Landmark Opening 12-Screen Flagship - Things Getting Interesting in LA
An article arrived in Variety this morning, a lengthy one, about a new theater opening in Los Angeles that's going to really shake things up. It's the new flagship theater for Landmark Theatres and will simply be called The Landmark. The Landmark Theatres chain is very well known as being one of the most wide-scale art house and independent feature chains in the US, with small art house theaters playing indie features that no one else will play in around 24 markets in the US.
The new Landmark will open adjacent to the Westside Pavilion (nearby to a 15-screen AMC) and feature 12 screens, the most ever for a theater that is dedicated to playing independent features, and is planning to open on June 1st. This sounds promising and if anything will make things a lot more interesting in the Los Angeles theatrical exhibition industry.
If you're interested, you can catch a pretty fun tour of the theater on Landmark's website.
I know, at first thought you're just wondering why the heck does this matter to you if you don't even live in LA! It matters in the same way that the Alamo Drafthouse matters. Not in a way that it will directly effect you, but in a way that it will hopefully have a positive impact on the theater industry on a whole. So far I can't say how much change this will bring about, but they seem to promising quite a damn bit at this flagship Landmark.
"I think this will dramatically change the landscape of exhibition in Los Angeles," predicted Warner Bros. exec VP-general sales manager Jeff Goldstein, who did a walk-through of the Landmark facility a month ago. "It's a hip, cool place to see movies, particularly for a smart, upscale crowd, and they didn't spare one penny."

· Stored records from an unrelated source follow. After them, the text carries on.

-- pv_equiv track=rewrite | github.com/AugustDanell/Kattis-Assignments | Python/natrij.py | minuteClock
-- ===== SOURCE A (Python) =====
-- def minuteClock(m1,m2):
--     carryOver = 0
--     minutes = 0
--
--     while(not m1 == m2):
--         m1 = m1 + 1
--         if(m1 == 60):
--             carryOver = 1
--             m1 = 0
--         minutes = minutes + 1
--
--     return carryOver, minutes
-- ===== SOURCE B (Python) =====
-- def minuteClock(m1, m2):
--     # Closed-form: three cases instead of single-stepping the clock.
--     if m1 == m2:
--         return 0, 0
--     if m1 < m2:
--         return 0, m2 - m1
--     return 1, 60 - m1 + m2
-- ===== Notes on version B (the rewrite author's own statement) =====
-- stated objective: simpler
-- what changed: Replaced the minute-by-minute stepping loop (with wraparound at 60) by a three-case closed-form arithmetic expression; Pre_ restricts to the natural 0-59 clock-minute domain, outside which A's loop diverges on many inputs.
-- outside the precondition, e.g. on minuteClock(-5, 3): A returns (0, 8), B returns (0, 8); on minuteClock(60, 5): A does not finish within the time limit, B returns (1, 5)
import Mathlib
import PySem

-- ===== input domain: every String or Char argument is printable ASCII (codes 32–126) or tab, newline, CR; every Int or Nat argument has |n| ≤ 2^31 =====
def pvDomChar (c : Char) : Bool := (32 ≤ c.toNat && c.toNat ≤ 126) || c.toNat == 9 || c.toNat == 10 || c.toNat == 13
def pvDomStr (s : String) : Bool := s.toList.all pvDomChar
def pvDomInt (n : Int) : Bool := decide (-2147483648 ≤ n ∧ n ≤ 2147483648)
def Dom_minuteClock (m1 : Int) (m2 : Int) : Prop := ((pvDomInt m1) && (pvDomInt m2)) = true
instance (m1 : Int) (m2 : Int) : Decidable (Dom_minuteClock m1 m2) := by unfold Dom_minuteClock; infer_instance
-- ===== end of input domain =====

-- B replaces A's minute-by-minute clock-stepping loop with a three-case closed-form
-- arithmetic expression (simpler); equivalence is claimed on the 0-59 clock domain.


-- ===== PORT A =====
-- A's while-loop, transcribed with a fuel bound; on the clock domain of Pre_ the loop
-- runs at most 119 iterations, so fuel 120 never runs out there.
def minuteClockLoop (fuel : Nat) (m1 m2 carryOver minutes : Int) : Int × Int :=
  match fuel with
  | 0 => (carryOver, minutes)
  | f + 1 =>
    if m1 = m2 then (carryOver, minutes)
    else
      let m1' := m1 + 1
      if m1' = 60 then minuteClockLoop f 0 m2 1 (minutes + 1)
      else minuteClockLoop f m1' m2 carryOver (minutes + 1)

def minuteClock (m1 : Int) (m2 : Int) : Int × Int :=
  minuteClockLoop 120 m1 m2 0 0

-- ===== PORT B =====
def minuteClock_alt (m1 : Int) (m2 : Int) : Int × Int :=
  if m1 = m2 then (0, 0)
  else if m1 < m2 then (0, m2 - m1)
  else (1, 60 - m1 + m2)

-- ===== PRECONDITION & SPEC =====
-- Pre_ restricts to the natural 0-59 clock-minute domain; outside it A's loop fails to
-- terminate on many inputs (e.g. (60, 5)) and non-clock values are not meaningful minutes.
def Pre_minuteClock (m1 : Int) (m2 : Int) : Prop :=
  0 ≤ m1 ∧ m1 < 60 ∧ 0 ≤ m2 ∧ m2 < 60
instance (m1 : Int) (m2 : Int) : Decidable (Pre_minuteClock m1 m2) := by unfold Pre_minuteClock; infer_instance

def pvWitness_minuteClock : Int × Int := (58, 3)

def Spec_minuteClock (m1 : Int) (m2 : Int) (out : Int × Int) : Prop := out = minuteClock_alt m1 m2
instance (m1 : Int) (m2 : Int) (out : Int × Int) : Decidable (Spec_minuteClock m1 m2 out) := by unfold Spec_minuteClock; infer_instance

-- ===== CLAIM (what is proved, stated in full; the proofs are below) =====
def Claim_equal_minuteClock : Prop := ∀ (m1 : Int) (m2 : Int), Dom_minuteClock m1 m2 → Pre_minuteClock m1 m2 → Spec_minuteClock m1 m2 (minuteClock m1 m2)

-- ===== LEMMAS AND PROOFS =====

-- Counting up with no wrap: from m2 - k to m2 in k steps (all intermediate values ≤ m2 < 60).
theorem loop_count_up (k : Nat) : ∀ (fuel : Nat), k ≤ fuel → ∀ (m2 carryOver minutes : Int), m2 < 60 →
    minuteClockLoop fuel (m2 - k) m2 carryOver minutes = (carryOver, minutes + k) := by
  induction k with
  | zero =>
    intro fuel _ m2 c m _
    cases fuel <;> simp [minuteClockLoop]
  | succ k ih =>
    intro fuel hf m2 c m hm2
    match fuel, hf with
    | f + 1, hf =>
      have hne : m2 - ((k : Int) + 1) ≠ m2 := by omega
      have hstep : m2 - ((k : Int) + 1) + 1 = m2 - k := by ring
      simp only [minuteClockLoop, Nat.cast_succ, if_neg hne, hstep]
      rw [if_neg (show ¬ (m2 - (k : Int) = 60) by omega)]
      rw [ih f (by omega) m2 c (m + 1) hm2]
      simp only [Prod.mk.injEq]
      exact ⟨trivial, by ring⟩

-- From m1 = 60 - j (1 ≤ j) down past the wrap: j steps reach 0 with carry set.
theorem loop_wrap (j : Nat) : ∀ (fuel : Nat), j ≤ fuel → ∀ (m2 carryOver minutes : Int),
    m2 < 60 - (j : Int) → 1 ≤ j →
    minuteClockLoop fuel (60 - (j : Int)) m2 carryOver minutes
      = minuteClockLoop (fuel - j) 0 m2 1 (minutes + j) := by
  induction j with
  | zero => intro _ _ _ _ _ _ h1; omega
  | succ j ih =>
    intro fuel hf m2 c m hm2 _
    match fuel, hf with
    | f + 1, hf =>
      simp only [minuteClockLoop, Nat.cast_succ]
      rw [if_neg (show ¬ (60 : Int) - ((j : Int) + 1) = m2 by omega)]
      by_cases hj : j = 0
      · subst hj
        norm_num
      · have hj1 : 1 ≤ j := Nat.one_le_iff_ne_zero.mpr hj
        rw [if_neg (show ¬ (60 : Int) - ((j : Int) + 1) + 1 = 60 by omega)]
        rw [show (60 : Int) - ((j : Int) + 1) + 1 = 60 - j from by ring]
        rw [ih f (by omega) m2 c (m + 1) (by omega) hj1]
        rw [show f + 1 - (j + 1) = f - j from by omega]
        congr 1
        ring

-- ===== VERDICT (by name: the statement is the Claim_ definition above) =====
theorem minuteClock_spec : Claim_equal_minuteClock := by
  intro m1 m2 _ ⟨h1, h2, h3, h4⟩
  unfold Spec_minuteClock minuteClock minuteClock_alt
  by_cases heq : m1 = m2
  · subst heq
    simp [minuteClockLoop]
  · rw [if_neg heq]
    by_cases hlt : m1 < m2
    · rw [if_pos hlt]
      have h := loop_count_up (m2 - m1).toNat 120 (by omega) m2 0 0 h4
      rw [show m2 - (((m2 - m1).toNat : Int)) = m1 from by omega] at h
      rw [h]
      simp only [Prod.mk.injEq]
      exact ⟨trivial, by omega⟩
    · rw [if_neg hlt]
      have hw := loop_wrap (60 - m1).toNat 120 (by omega) m2 0 0 (by omega) (by omega)
      rw [show (60 : Int) - (((60 - m1).toNat : Int)) = m1 from by omega] at hw
      rw [hw]
      have h := loop_count_up m2.toNat (120 - (60 - m1).toNat) (by omega) m2 1
        (0 + (((60 - m1).toNat : Int))) h4
      rw [show m2 - ((m2.toNat : Int)) = 0 from by omega] at h
      rw [h]
      simp only [Prod.mk.injEq]
      exact ⟨trivial, by omega⟩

Landmark -- under owners Mark Cuban and Todd Wagner -- will compete with giants such as AMC and Pacific by expanding beyond its arthouse roots, reinventing itself as a hybrid chain that isn't afraid to book both blockbusters and indie pics under one lavishly designed roof.
I'm not exactly the biggest fan of Landmark at the moment, despite being fairly fond of the theaters they have in Denver. For some reason, they just don't have that superior quality and excellence to me. Maybe they're missing the point: it's not all about the theater design and presentation, or amenities such as good food or free parking, it's about the experience on a whole. Whenever I go I never feel like I'm being treated the grandest and greatest experience, even when I'm seeing a barely-heard-of independent film. Landmark chief operating officer Ted Mundorff spoke about the new theater quite a bit in the article, providing a few more key quotes, including this one.
Mundorff is also vowing the Landmark will boast "the highest level of customer service in the country," including concierge service and valet parking.
"We want to bring people back to the theater," he said. "This is the experience the public is looking for."
That's a great statement, let's just hope he delivers what he's promising. I can't argue much more what he's saying, because the theater isn't even open yet and I don't have first-hand experience attending movies there. I'm going to make it a mission to get to this theater around its opening and profile it here on First Showing, to give all of you a better look at what Landmark is promising. And if it turns out great, the least I can to help this cinema world is show everyone a theater that is doing it right. To put an end to it, here's the quote Mundorff gives to encapsulate everything, and it's fairly poignant.
"Independent film has matured so much, that for a larger part of the population, it's the main thing," he said. "This is the culmination of that."
I'm looking forward to a hopeful positive change that this will bring, rather than increased competition and brutality in the LA theater market. So far they've made a scene in promoting its opening this early, and I hope that means something. Landmark Theatres has got some of the great strategies down that the other big chains are missing, but that doesn't mean they have everything right.
RE: "playing indie features that no one else will play in around 24 markets in the US." In some instances, it is not so much that no one else will play them but that Landmark uses its national purchasing power to keep other independent theaters such as the Alamo Drafthouse from screening features that they themselves will be showing. The hold a virtual lock in securing films from certain distributors thus making it harder for independent theaters to show independent films.